Alternative data is no longer a niche tool for hedge funds—it has gone mainstream, with investment managers increasingly relying on geolocation and consumer spending data for insights, according to research.
The study by alternatives platforms Exabel and BattleFin, which surveyed hedge funds and other active investment managers and analysts working for fund management firms, found that 86% plan to increase their use of alternative datasets over the next two years. Demand is highest for geolocation data (51%) and consumer spending data (50%), which are expected to provide a critical edge in decision-making.
Consumer spending data emerged as the most valuable dataset, with 75% of fund managers and analysts citing it as likely to deliver an outsized informational advantage.
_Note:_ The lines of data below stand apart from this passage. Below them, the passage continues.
-- pv_equiv track=rewrite | github.com/Kims-DeveloperGroup/sprint-runtime | workflows/state/backlog_store.py | backlog_status_counts
-- ===== SOURCE A (Python) =====
-- from typing import Any, Callable
--
-- def backlog_status_counts(items: list[dict[str, Any]]) -> dict[str, int]:
--     pending = sum(1 for item in items if str(item.get("status") or "") == "pending")
--     selected = sum(1 for item in items if str(item.get("status") or "") == "selected")
--     blocked = sum(1 for item in items if str(item.get("status") or "") == "blocked")
--     done = sum(1 for item in items if str(item.get("status") or "") == "done")
--     return {
--         "pending": pending,
--         "selected": selected,
--         "blocked": blocked,
--         "done": done,
--         "total": pending + selected + blocked,
--     }
-- ===== SOURCE B (Python) =====
-- def backlog_status_counts(items: list[dict[str, any]]) -> dict[str, int]:
--     pending = selected = blocked = done = 0
--     for item in items:
--         s = str(item.get("status") or "")
--         if s == "pending":
--             pending += 1
--         elif s == "selected":
--             selected += 1
--         elif s == "blocked":
--             blocked += 1
--         elif s == "done":
--             done += 1
--     return {
--         "pending": pending,
--         "selected": selected,
--         "blocked": blocked,
--         "done": done,
--         "total": pending + selected + blocked,
--     }
-- ===== Notes on version B (the rewrite author's own statement) =====
-- stated objective: simpler
-- what changed: Replaces A's four separate generator-sum passes over items with a single fused loop that classifies each item's normalized status once and increments one of four counters.
import Mathlib
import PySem

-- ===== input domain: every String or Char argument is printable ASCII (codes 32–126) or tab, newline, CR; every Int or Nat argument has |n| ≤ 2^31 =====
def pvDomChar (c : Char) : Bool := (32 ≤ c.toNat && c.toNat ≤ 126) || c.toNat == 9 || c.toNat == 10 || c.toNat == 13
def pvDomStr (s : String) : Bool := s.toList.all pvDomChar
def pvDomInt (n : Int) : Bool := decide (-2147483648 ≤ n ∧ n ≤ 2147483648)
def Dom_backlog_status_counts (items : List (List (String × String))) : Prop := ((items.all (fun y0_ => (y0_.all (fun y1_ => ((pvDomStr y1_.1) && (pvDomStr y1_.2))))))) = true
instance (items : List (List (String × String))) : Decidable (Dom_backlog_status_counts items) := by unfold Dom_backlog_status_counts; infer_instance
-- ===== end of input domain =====

-- B fuses A's four generator-sum passes into one loop classifying each status once (objective: simpler).

-- ===== PORT A =====
-- str(item.get("status") or "") with string values: missing key or "" -> "", else the value itself
def pvStatus (item : List (String × String)) : String :=
  ((PySem.Dict.mk item).get? "status").getD ""

def backlog_status_counts (items : List (List (String × String))) : List (String × Int) :=
  let pending := items.foldl (fun acc item => if pvStatus item == "pending" then acc + 1 else acc) (0 : Int)
  let selected := items.foldl (fun acc item => if pvStatus item == "selected" then acc + 1 else acc) (0 : Int)
  let blocked := items.foldl (fun acc item => if pvStatus item == "blocked" then acc + 1 else acc) (0 : Int)
  let done := items.foldl (fun acc item => if pvStatus item == "done" then acc + 1 else acc) (0 : Int)
  [("pending", pending), ("selected", selected), ("blocked", blocked), ("done", done),
   ("total", pending + selected + blocked)]

-- ===== PORT B =====
def pvStep (acc : Int × Int × Int × Int) (item : List (String × String)) : Int × Int × Int × Int :=
  let s := pvStatus item
  if s == "pending" then (acc.1 + 1, acc.2.1, acc.2.2.1, acc.2.2.2)
  else if s == "selected" then (acc.1, acc.2.1 + 1, acc.2.2.1, acc.2.2.2)
  else if s == "blocked" then (acc.1, acc.2.1, acc.2.2.1 + 1, acc.2.2.2)
  else if s == "done" then (acc.1, acc.2.1, acc.2.2.1, acc.2.2.2 + 1)
  else acc

def backlog_status_counts_alt (items : List (List (String × String))) : List (String × Int) :=
  let c := items.foldl pvStep ((0 : Int), (0 : Int), (0 : Int), (0 : Int))
  [("pending", c.1), ("selected", c.2.1), ("blocked", c.2.2.1), ("done", c.2.2.2),
   ("total", c.1 + c.2.1 + c.2.2.1)]

-- ===== PRECONDITION & SPEC =====
def Spec_backlog_status_counts (items : List (List (String × String))) (out : List (String × Int)) : Prop := out = backlog_status_counts_alt items
instance (items : List (List (String × String))) (out : List (String × Int)) : Decidable (Spec_backlog_status_counts items out) := by unfold Spec_backlog_status_counts; infer_instance

-- ===== CLAIM (what is proved, stated in full; the proofs are below) =====
def Claim_equal_backlog_status_counts : Prop := ∀ (items : List (List (String × String))), Dom_backlog_status_counts items → Spec_backlog_status_counts items (backlog_status_counts items)

-- ===== LEMMAS AND PROOFS =====
def pvCnt (t : String) (items : List (List (String × String))) : Int :=
  items.foldl (fun acc item => if pvStatus item == t then acc + 1 else acc) 0

theorem pvCnt_shift (t : String) : ∀ (items : List (List (String × String))) (a : Int),
    items.foldl (fun acc item => if pvStatus item == t then acc + 1 else acc) a = a + pvCnt t items := by
  intro items
  induction items with
  | nil => intro a; simp [pvCnt]
  | cons x xs ih =>
    intro a
    simp only [pvCnt, List.foldl_cons]
    by_cases hb : (pvStatus x == t) = true
    · rw [if_pos hb, if_pos hb, ih, ih]; omega
    · rw [if_neg hb, if_neg hb, ih]; simp [pvCnt]

theorem pvFoldB : ∀ (items : List (List (String × String))) (p s b d : Int),
    items.foldl pvStep (p, s, b, d)
      = (p + pvCnt "pending" items, s + pvCnt "selected" items,
         b + pvCnt "blocked" items, d + pvCnt "done" items) := by
  intro items
  induction items with
  | nil => intro p s b d; simp [pvCnt]
  | cons x xs ih =>
    intro p s b d
    have hc : ∀ t : String, pvCnt t (x :: xs) = (if pvStatus x == t then (1:Int) else 0) + pvCnt t xs := by
      intro t
      simp only [pvCnt, List.foldl_cons]
      by_cases hb : (pvStatus x == t) = true
      · rw [if_pos hb, if_pos hb, pvCnt_shift t xs]; simp [pvCnt]
      · rw [if_neg hb, if_neg hb]; simp
    simp only [List.foldl_cons, hc]
    by_cases h1 : pvStatus x = "pending" <;>
      by_cases h2 : pvStatus x = "selected" <;>
      by_cases h3 : pvStatus x = "blocked" <;>
      by_cases h4 : pvStatus x = "done" <;>
      simp_all [pvStep, ih, Prod.mk.injEq] <;> omega

-- ===== VERDICT (by name: the statement is the Claim_ definition above) =====
theorem backlog_status_counts_spec : Claim_equal_backlog_status_counts := by
  intro items _
  show backlog_status_counts items = backlog_status_counts_alt items
  have h : ∀ t : String, items.foldl (fun acc item => if pvStatus item == t then acc + 1 else acc) (0:Int) = pvCnt t items := by
    intro t; rw [pvCnt_shift]; omega
  unfold backlog_status_counts backlog_status_counts_alt
  simp only [pvFoldB, h, zero_add]
-- pv_equiv track=rewrite | github.com/NBU8HC/Bang | Split_parameter_tool/split_parameter_pro.py | extract_all_parameters
-- ===== SOURCE A (Python) =====
-- def extract_all_parameters(content):
--     """Extract all parameters from DCM content efficiently in one pass."""
--     parameters = []
--     keywords = ("KENNLINIE", "KENNFELD", "FESTWERT", "GRUPPENKENNLINIE")
--
--     lines = content.split('\n')
--     i = 0
--
--     while i < len(lines):
--         stripped = lines[i].strip()
--
--         # Check if this line starts a parameter definition
--         if stripped.startswith(keywords):
--             parts = stripped.split()
--             if len(parts) > 1:
--                 param_name = parts[1]
--                 param_type = parts[0]
--
--                 # Collect the entire block until END
--                 block_lines = [lines[i]]
--                 i += 1
--
--                 while i < len(lines):
--                     block_lines.append(lines[i])
--                     if lines[i].strip() == 'END':
--                         break
--                     i += 1
--
--                 block = '\n'.join(block_lines)
--
--                 # Extract value from block
--                 param_value = ""
--                 for line in block_lines:
--                     line_stripped = line.strip()
--                     if line_stripped.startswith('WERT') or line_stripped.startswith('TEXT'):
--                         value_parts = line_stripped.split(maxsplit=1)
--                         if len(value_parts) > 1:
--                             param_value = value_parts[1]
--                         break
--
--                 # Add to parameters list
--                 parameters.append({
--                     'name': param_name,
--                     'type': param_type,
--                     'value': param_value,
--                     'block': block
--                 })
--
--         i += 1
--
--     return parameters
-- ===== SOURCE B (Python) =====
-- def extract_all_parameters(content):
--     """Extract all parameters from DCM content with a flat state-machine pass."""
--     parameters = []
--     keywords = ("KENNLINIE", "KENNFELD", "FESTWERT", "GRUPPENKENNLINIE")
--     in_block = False
--     block_lines = []
--     name = typ = value = ""
--     captured = False
--     for line in content.split('\n'):
--         stripped = line.strip()
--         if in_block:
--             block_lines.append(line)
--             if not captured and (stripped.startswith('WERT') or stripped.startswith('TEXT')):
--                 captured = True
--                 parts = stripped.split(maxsplit=1)
--                 if len(parts) > 1:
--                     value = parts[1]
--             if stripped == 'END':
--                 parameters.append({'name': name, 'type': typ, 'value': value,
--                                    'block': '\n'.join(block_lines)})
--                 in_block = False
--         elif stripped.startswith(keywords):
--             parts = stripped.split()
--             if len(parts) > 1:
--                 in_block = True
--                 block_lines = [line]
--                 name, typ = parts[1], parts[0]
--                 value = ""
--                 captured = False
--     if in_block:
--         parameters.append({'name': name, 'type': typ, 'value': value,
--                            'block': '\n'.join(block_lines)})
--     return parameters
-- ===== Notes on version B (the rewrite author's own statement) =====
-- stated objective: simpler
-- what changed: Replaced A's nested index-walking while-loops plus a separate post-hoc scan of the collected block for the WERT/TEXT value by a single flat state-machine pass over the lines that captures the value on the fly and flushes an open block at EOF.
import Mathlib
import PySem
Other key data sources include Natural Language Processing (50%), social listening (45%), and employment trends (43%), while only 7% see satellite data as highly impactful.
The report found that 98% of investment professionals agree that official data lags behind actual economic activity, making alternative sources increasingly essential. All the managers and analysts questioned in the US, UK, Singapore and Hong Kong currently use alternative data in some form, according to the study.
Fund managers are also becoming more experienced in leveraging these insights, according to the findings. 61% of respondents said they have been using alternative data for three to five years, while nearly one in ten began over five years ago. Only 28% adopted it within the last three years, suggesting that its role in investment research is now well established.
Andreas Aglen, president of Exabel, highlighted the industry’s growing dependence on alternative data: “Institutional investors have embraced alternative data as a key source of differentiated insight, and the demand for it as a crucial component of alpha generation continues to accelerate.”
The shift reflects a broader trend of investment managers seeking new, real-time sources of intelligence to stay competitive, according to the researchers. The majority of respondents (87%) rated their experience using alternative data as good or excellent, reinforcing its value in portfolio decision-making. “It is even clearer now that alternative data has gone mainstream, serving as a vital source of insights to investment managers around the world,” Aglen added.